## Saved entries
++++++
-- pv_equiv track=rewrite | github.com/Aksh0393/leetcode | medium/1504.py | countOnesSubArray
-- ===== SOURCE A (Python) =====
-- def countOnesSubArray(arr) -> int:
--     count = 0
--     curr = 0
--     for num in arr:
--         if num == 1:
--             curr += 1
--         else:
--             curr = 0
--
--         count += curr
--
--     return count
-- ===== SOURCE B (Python) =====
-- def countOnesSubArray(arr) -> int:
--     total = 0
--     i = 0
--     n = len(arr)
--     while i < n:
--         if arr[i] == 1:
--             j = i
--             while j < n and arr[j] == 1:
--                 j += 1
--             k = j - i
--             total += k * (k + 1) // 2
--             i = j
--         else:
--             i += 1
--     return total
-- ===== Notes on version B (the rewrite author's own statement) =====
-- stated objective: alternative
-- what changed: Replaces the per-element running-counter accumulation with a run-scanning loop that finds each maximal run of ones and adds its triangular number k*(k+1)//2 in closed form.
import Mathlib
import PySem

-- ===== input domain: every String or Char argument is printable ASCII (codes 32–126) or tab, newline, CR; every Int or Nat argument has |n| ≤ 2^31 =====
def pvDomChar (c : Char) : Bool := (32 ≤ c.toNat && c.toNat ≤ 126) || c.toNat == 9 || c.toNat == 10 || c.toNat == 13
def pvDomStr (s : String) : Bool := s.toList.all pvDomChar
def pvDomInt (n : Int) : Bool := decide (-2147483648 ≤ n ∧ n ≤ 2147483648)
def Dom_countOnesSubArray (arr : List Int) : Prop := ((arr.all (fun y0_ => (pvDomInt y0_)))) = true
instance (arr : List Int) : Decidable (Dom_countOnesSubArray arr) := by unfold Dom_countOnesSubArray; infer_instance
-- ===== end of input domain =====

-- B replaces A's per-element running counter with a run-scanning loop adding k*(k+1)//2 per maximal run of ones (alternative decomposition, same O(n) cost).

-- ===== PORT A =====
-- running pair (count, curr), exactly A's loop
def countOnesSubArray (arr : List Int) : Int :=
  (arr.foldl
    (fun (st : Int × Int) num =>
      let curr := if num = 1 then st.2 + 1 else (0 : Int)
      (st.1 + curr, curr)) (0, 0)).1

-- ===== PORT B =====
-- Source B's outer while loop: skip a non-one, or scan a whole run of ones and add its triangular number
def countOnesGo : List Int → Int
  | [] => 0
  | x :: xs =>
    if x = 1 then
      let k : Int := ((xs.takeWhile (fun y => y == 1)).length : Int) + 1
      PySem.Int.floordiv (k * (k + 1)) 2 + countOnesGo (xs.dropWhile (fun y => y == 1))
    else countOnesGo xs
termination_by l => l.length
decreasing_by
  · have := List.length_dropWhile_le (fun y : Int => y == 1) xs
    simpa using Nat.lt_succ_of_le this
  · simp

def countOnesSubArray_alt (arr : List Int) : Int := countOnesGo arr

-- ===== PRECONDITION & SPEC =====
def Spec_countOnesSubArray (arr : List Int) (out : Int) : Prop := out = countOnesSubArray_alt arr
instance (arr : List Int) (out : Int) : Decidable (Spec_countOnesSubArray arr out) := by unfold Spec_countOnesSubArray; infer_instance

-- ===== CLAIM (what is proved, stated in full; the proofs are below) =====
def Claim_equal_countOnesSubArray : Prop := ∀ (arr : List Int), Dom_countOnesSubArray arr → Spec_countOnesSubArray arr (countOnesSubArray arr)

-- ===== LEMMAS AND PROOFS =====

-- A's loop step
def pvStep (st : Int × Int) (num : Int) : Int × Int :=
  let curr := if num = 1 then st.2 + 1 else (0 : Int)
  (st.1 + curr, curr)

-- triangular numbers, recursively
def pvTri : Nat → Int
  | 0 => 0
  | n + 1 => pvTri n + (n + 1)

lemma pvTri_two_mul (n : Nat) : 2 * pvTri n = (n : Int) * (n + 1) := by
  induction n with
  | zero => simp [pvTri]
  | succ m ih => simp only [pvTri]; push_cast; push_cast at ih; ring_nf; ring_nf at ih; linarith

lemma pvTri_floordiv (n : Nat) :
    PySem.Int.floordiv ((n : Int) * ((n : Int) + 1)) 2 = pvTri n := by
  rw [PySem.Int.floordiv_eq_ediv_of_pos (by norm_num), ← pvTri_two_mul n]
  exact Int.mul_ediv_cancel_left _ (by norm_num)

lemma fold_ones (m : Nat) : ∀ c j : Int,
    List.foldl pvStep (c, j) (List.replicate m 1) = (c + m * j + pvTri m, j + m) := by
  induction m with
  | zero => simp [pvTri]
  | succ p ih =>
    intro c j
    rw [List.replicate_succ, List.foldl_cons]
    show List.foldl pvStep (pvStep (c, j) 1) _ = _
    rw [show pvStep (c, j) 1 = (c + (j + 1), j + 1) by simp [pvStep]]
    rw [ih]
    simp only [Prod.mk.injEq, pvTri]
    constructor <;> · push_cast; ring

lemma dropWhile_head_false {α : Type} (p : α → Bool) :
    ∀ (l : List α) y r, l.dropWhile p = y :: r → p y = false := by
  intro l
  induction l with
  | nil => intro y r h; simp at h
  | cons x xs ih =>
    intro y r h
    by_cases hx : p x
    · rw [List.dropWhile_cons_of_pos hx] at h; exact ih y r h
    · rw [List.dropWhile_cons_of_neg hx] at h
      cases h; simpa using hx

lemma countOnes_main (l : List Int) : ∀ c : Int,
    (List.foldl pvStep (c, 0) l).1 = c + countOnesGo l := by
  induction l using countOnesGo.induct with
  | case1 => simp [countOnesGo]
  | case2 xs ih =>
    intro c
    have hR : countOnesGo (1 :: xs)
        = PySem.Int.floordiv ((((xs.takeWhile (fun y => y == 1)).length : Int) + 1)
            * (((xs.takeWhile (fun y => y == 1)).length : Int) + 1 + 1)) 2
          + countOnesGo (xs.dropWhile (fun y => y == 1)) := by
      rw [countOnesGo]
      simp
    rw [hR]
    rw [List.foldl_cons]
    rw [show pvStep (c, 0) 1 = (c + 1, 1) by simp [pvStep]]
    have hsplit : xs = xs.takeWhile (fun y => y == 1) ++ xs.dropWhile (fun y => y == 1) :=
      (List.takeWhile_append_dropWhile).symm
    have hrep : xs.takeWhile (fun y => y == 1)
        = List.replicate (xs.takeWhile (fun y => y == 1)).length 1 := by
      apply List.eq_replicate_of_mem
      intro b hb
      have := List.mem_takeWhile_imp hb
      simpa using this
    conv_lhs => rw [hsplit, List.foldl_append, hrep, fold_ones]
    generalize hm : (xs.takeWhile (fun y => y == 1)).length = m
    generalize hrest : xs.dropWhile (fun y => y == 1) = rest
    rw [hrest] at ih
    have hfd : PySem.Int.floordiv (((m : Int) + 1) * ((m : Int) + 1 + 1)) 2 = pvTri (m + 1) := by
      have := pvTri_floordiv (m + 1)
      push_cast at this ⊢
      linarith [this]
    cases hr : rest with
    | nil =>
      simp only [List.foldl_nil]
      rw [hfd]
      simp only [pvTri, countOnesGo]
      ring
    | cons y r =>
      have hy : (y == 1) = false := dropWhile_head_false _ xs y r (by rw [hrest, hr])
      have hy' : y ≠ 1 := by simpa using hy
      rw [List.foldl_cons]
      rw [show pvStep (c + 1 + (m : Int) * 1 + pvTri m, 1 + (m : Int)) y
            = (c + 1 + (m : Int) * 1 + pvTri m, 0) by simp [pvStep, hy']]
      have ihr := ih (c + 1 + (m : Int) * 1 + pvTri m)
      rw [hr, List.foldl_cons] at ihr
      rw [show pvStep (c + 1 + (m : Int) * 1 + pvTri m, 0) y
            = (c + 1 + (m : Int) * 1 + pvTri m, 0) by simp [pvStep, hy']] at ihr
      rw [ihr, hfd]
      simp only [pvTri]
      ring
  | case3 x xs hx ih =>
    intro c
    rw [countOnesGo]
    simp only [if_neg hx]
    rw [List.foldl_cons]
    rw [show pvStep (c, 0) x = (c, 0) by simp [pvStep, hx]]
    exact ih c

-- ===== VERDICT (by name: the statement is the Claim_ definition above) =====
theorem countOnesSubArray_spec : Claim_equal_countOnesSubArray := by
  intro arr _
  show countOnesSubArray arr = countOnesSubArray_alt arr
  have h := countOnes_main arr 0
  simpa [countOnesSubArray, countOnesSubArray_alt, pvStep] using h
theorem pvLinkStep (m : PySem.Dict String String) (s : String) :
    (match pvAOr (m.get? "pdf_url") (pvAOr (m.get? "external_link") (m.get? "url")) with
      | some l => if l ≠ "" then s ++ ("Link: " ++ l ++ "\n") else s
      | none => s)
      = (if pvFirstTruthyKey m ["pdf_url", "external_link", "url"] ≠ ""
         then s ++ ("Link: " ++ pvFirstTruthyKey m ["pdf_url", "external_link", "url"] ++ "\n") else s) := by
  rcases h1 : m.get? "pdf_url" with _ | sa <;> rcases h2 : m.get? "external_link" with _ | sb <;>
    rcases h3 : m.get? "url" with _ | sc <;>
    simp only [pvAOr, pvFirstTruthyKey, h1, h2, h3] <;> split_ifs <;> simp_all

-- the header string starts with 'R'
theorem pvHdrHead (i : Int) :
    ∃ rest, ("Record " ++ PySem.Int.toStr i ++ ":").toList = 'R' :: rest := by
  refine ⟨("ecord " : String).toList ++ (PySem.Int.toStr i).toList ++ (":" : String).toList, ?_⟩
  rw [String.toList_append, String.toList_append,
    show ("Record " : String).toList = 'R' :: ("ecord " : String).toList from rfl]
  simp

-- single-key presence lookup is getD
theorem pvPresentOne (m : PySem.Dict String String) (k : String) :
    pvFirstPresentKey m [k] = m.getD k "" := by
  rw [PySem.Dict.getD_eq_get?_getD]
  rcases h : m.get? k with _ | v <;> simp [pvFirstPresentKey, h]
theorem goB_spec (l : List Int) (i : Nat) :
    (goB l i).1 = ((List.range 32).map fun j =>
        if l.any (pyBit j) then ((i : Int) + (l.findIdx (pyBit j) : Int)) else -1)
    ∧ (goB l i).2 = ansSpec l := by
  induction l generalizing i with
  | nil =>
    constructor
    · show List.replicate 32 (-1) = _
      simp
    · rfl
  | cons x xs ih =>
    have h1 : (goB (x :: xs) i).1
        = ((List.range 32).map fun j =>
            if (x :: xs).any (pyBit j) then ((i : Int) + ((x :: xs).findIdx (pyBit j) : Int))
            else -1) := by
      show ((goB xs (i + 1)).1.mapIdx (fun j v => if pyBit j x then (i : Int) else v)) = _
      rw [(ih (i + 1)).1, mapIdx_map_range]
      apply List.map_congr_left
      intro j _
      by_cases hx : pyBit j x
      · simp [hx, List.findIdx_cons]
      · simp only [hx, List.any_cons, Bool.false_or, List.findIdx_cons, cond_false]
        by_cases hp : xs.any (pyBit j) = true
        · rw [if_pos hp, if_pos hp]
          push_cast
          ring
        · simp [hp]
    refine ⟨h1, ?_⟩
    show ((goB (x :: xs) i).1.foldl (fun m v => if v > m then v else m) (i : Int) - (i : Int) + 1)
        :: (goB xs (i + 1)).2 = _
    rw [h1, foldl_last_eq (x :: xs) i, (ih (i + 1)).2, ansSpec]
    congr 1
    omega

theorem a_eq_spec (nums : List Int) : smallestSubarrays nums = ansSpec nums := by
  cases nums with
  | nil => rfl
  | cons x xs =>
    show loopA (buildA (x :: xs)).2 xs.length xs.length [] = ansSpec (x :: xs)
    rw [buildA_snd]
    have hsing : (x :: xs).drop xs.length = [(x :: xs)[xs.length]'(by simp)] := by
      rw [List.drop_eq_getElem_cons (by simp)]
      congr 1
      exact List.drop_length (l := x :: xs)
    rw [loopA_eq (x :: xs) xs.length xs.length (by simp) (by simp) (le_refl _)
      (by rw [hsing, maxRel_singleton]; omega) []]
    rw [ansSpec_eq]
    simp

theorem b_eq_spec (nums : List Int) : smallestSubarrays_alt nums = ansSpec nums :=
  (goB_spec nums 0).2

-- ===== VERDICT (by name: the statement is the Claim_ definition above) =====
theorem smallestSubarrays_spec : Claim_equal_smallestSubarrays := by
  intro nums _
  show smallestSubarrays nums = smallestSubarrays_alt nums
  rw [a_eq_spec, b_eq_spec]
-- _CATEGORY_ALIASES[term] under the guard 'term in _CATEGORY_ALIASES': total getD form, KeyError unreachable
def extract_filter_terms_py (terms : List String) : List String × List String × List String :=
  let filteredTerms := (terms.map normalise_term_py).filter (fun t => t != "")
  let categoryTerms := (filteredTerms.filter (fun t => PySem.Dict.contains catAliasesPy t)).map
    (fun t => PySem.Dict.getD catAliasesPy t "")
  let conditionTerms := filteredTerms.filter (fun t => PySem.Set.contains conditionAliasesPy t)
  let textTerms := filteredTerms.filter
    (fun t => !PySem.Set.contains noiseFilterPy t && PySem.Str.len t > 2)
  ((PySem.List.dedup categoryTerms).take 2,
   (PySem.List.dedup conditionTerms).take 2,
   (PySem.List.dedup textTerms).take 2)

-- ===== PORT B =====
-- B's _normalise_term: one character scan; 'cur' is the word under construction (consed, so
-- reversed — Python appends; ''.join(cur) is cur.reverse here), words are emitted in order
def wordsPy : List Char → List Char → List (List Char)
  | [], cur => if cur.isEmpty then [] else [cur.reverse]
  | c :: rest, cur =>
    if PySem.Chars.isalnum c then wordsPy rest (c :: cur)
    else if cur.isEmpty then wordsPy rest []
    else cur.reverse :: wordsPy rest []

def normalise_term_alt (raw : String) : String :=
  PySem.Str.join " " ((wordsPy (PySem.Chars.lower raw.toList) []).map String.ofList)

-- B's grouped alias tuples (_TOPS … _OUTERWEAR, _CONDITIONS, _NOISE)
def condTermsB : List String := ["new", "excellent", "good", "fair", "brandnew"]

def noiseTermsB : List String :=
  ["a", "and", "an", "any", "for", "from", "in", "the", "to", "with", "without",
   "wear", "wearing", "like", "look", "worn", "show", "find", "me", "my", "i", "need"]

-- B's _category_of: if/elif membership chain over the grouped tuples
def categoryOfAlt (t : String) : Option String :=
  if ["top", "tops", "topwear", "tee", "tees", "tshirt", "t-shirt"].contains t then some "tops"
  else if ["bottom", "bottoms", "pant", "pants", "trouser", "trousers", "legging",
           "leggings"].contains t then some "bottoms"
  else if ["shoe", "shoes"].contains t then some "shoes"
  else if ["sock", "socks", "accessory", "accessories"].contains t then some "accessories"
  else if ["outer", "outerwear", "outerware"].contains t then some "outerwear"
  else none

-- B's _push(bucket, value): append keeping order-preserving dedup and a cap of 2
def pushPy (bucket : List String) (value : String) : List String :=
  if bucket.length < 2 && !bucket.contains value then bucket ++ [value] else bucket

-- loop body of B (classification of one non-empty normalised term)
def classifyPy (st : List String × List String × List String) (term : String) :
    List String × List String × List String :=
  match categoryOfAlt term with
  | some mapped => (pushPy st.1 mapped, st.2.1, st.2.2)
  | none =>
    if condTermsB.contains term then (st.1, pushPy st.2.1 term, st.2.2)
    else if !noiseTermsB.contains term && PySem.Str.len term > 2 then
      (st.1, st.2.1, pushPy st.2.2 term)
    else st

def extract_filter_terms_py_alt (terms : List String) : List String × List String × List String :=
  terms.foldl (fun st raw =>
    let term := normalise_term_alt raw
    if term == "" then st else classifyPy st term) ([], [], [])

-- ===== PRECONDITION & SPEC =====
def Spec_extract_filter_terms_py (terms : List String) (out : List String × List String × List String) : Prop := out = extract_filter_terms_py_alt terms
instance (terms : List String) (out : List String × List String × List String) : Decidable (Spec_extract_filter_terms_py terms out) := by unfold Spec_extract_filter_terms_py; infer_instance

-- ===== CLAIM (what is proved, stated in full; the proofs are below) =====
def Claim_equal_extract_filter_terms_py : Prop := ∀ (terms : List String), Dom_extract_filter_terms_py terms → Spec_extract_filter_terms_py terms (extract_filter_terms_py terms)

-- ===== LEMMAS AND PROOFS =====

-- B's normalisation equals A's: char classes first
lemma isalnum_not_isspace (c : Char) (h : PySem.Chars.isalnum c = true) :
    PySem.Chars.isspace c = false := by
  simp only [PySem.Chars.isalnum, PySem.Chars.isalpha, PySem.Chars.isdigit, PySem.Chars.isupper,
    PySem.Chars.islower, PySem.Chars.isspace, Bool.or_eq_true, Bool.and_eq_true,
    decide_eq_true_eq, Char.le_def, UInt32.le_iff_toNat_le, Bool.or_eq_false_iff,
    Bool.and_eq_false_iff, decide_eq_false_iff_not, not_le,
    show ('A').val.toNat = 65 from rfl, show ('Z').val.toNat = 90 from rfl,
    show ('a').val.toNat = 97 from rfl, show ('z').val.toNat = 122 from rfl,
    show ('0').val.toNat = 48 from rfl, show ('9').val.toNat = 57 from rfl,
    Char.toNat] at *
  omega

-- splitting the mapped string on whitespace IS B's word scan (non-alnum chars all become separators)
lemma go_eq_wordsPy (cs : List Char) (cur : List Char) (acc : List (List Char)) :
    PySem.Chars.split₀.go (cs.map mapfA) cur acc = acc.reverse ++ wordsPy cs cur := by
  induction cs generalizing cur acc with
  | nil =>
    simp only [List.map_nil, PySem.Chars.split₀.go, wordsPy]
    by_cases h : cur.isEmpty <;> simp [h]
  | cons c cs ih =>
    rw [List.map_cons]
    by_cases ha : PySem.Chars.isalnum c
    · have h1 : mapfA c = c := by simp [mapfA, ha]
      have hs := isalnum_not_isspace c ha
      rw [h1]
      simp only [PySem.Chars.split₀.go, hs, Bool.false_eq_true, if_false, ih]
      simp only [wordsPy, ha, if_true]
    · have hsp : PySem.Chars.isspace (mapfA c) = true := by
        by_cases h : PySem.Chars.isspace c
        · simp [mapfA, ha, h]
        · simp [mapfA, ha, h]; decide
      simp only [PySem.Chars.split₀.go, hsp, if_true]
      by_cases hc : cur.isEmpty
      · rw [if_pos hc, ih]
        simp only [wordsPy, ha, Bool.false_eq_true, if_false, hc, if_true]
      · rw [if_neg hc, ih]
        simp only [wordsPy, ha, Bool.false_eq_true, if_false, hc, if_false,
          List.reverse_cons, List.append_assoc, List.singleton_append]

lemma normalise_alt_eq (raw : String) : normalise_term_alt raw = normalise_term_py raw := by
  simp only [normalise_term_alt, normalise_term_py, PySem.Str.split₀, String.toList_ofList,
    PySem.Chars.split₀, go_eq_wordsPy, List.reverse_nil, List.nil_append]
++++++
## Task item
Please copy only the lines between the first line of the entries and the line with "def pvDomInt (n", keeping those two end lines as well, exactly as written.

## Response to the exercise
-- pv_equiv track=rewrite | github.com/Aksh0393/leetcode | medium/1504.py | countOnesSubArray
-- ===== SOURCE A (Python) =====
-- def countOnesSubArray(arr) -> int:
--     count = 0
--     curr = 0
--     for num in arr:
--         if num == 1:
--             curr += 1
--         else:
--             curr = 0
--
--         count += curr
--
--     return count
-- ===== SOURCE B (Python) =====
-- def countOnesSubArray(arr) -> int:
--     total = 0
--     i = 0
--     n = len(arr)
--     while i < n:
--         if arr[i] == 1:
--             j = i
--             while j < n and arr[j] == 1:
--                 j += 1
--             k = j - i
--             total += k * (k + 1) // 2
--             i = j
--         else:
--             i += 1
--     return total
-- ===== Notes on version B (the rewrite author's own statement) =====
-- stated objective: alternative
-- what changed: Replaces the per-element running-counter accumulation with a run-scanning loop that finds each maximal run of ones and adds its triangular number k*(k+1)//2 in closed form.
import Mathlib
import PySem

-- ===== input domain: every String or Char argument is printable ASCII (codes 32–126) or tab, newline, CR; every Int or Nat argument has |n| ≤ 2^31 =====
def pvDomChar (c : Char) : Bool := (32 ≤ c.toNat && c.toNat ≤ 126) || c.toNat == 9 || c.toNat == 10 || c.toNat == 13
def pvDomStr (s : String) : Bool := s.toList.all pvDomChar
def pvDomInt (n : Int) : Bool := decide (-2147483648 ≤ n ∧ n ≤ 2147483648)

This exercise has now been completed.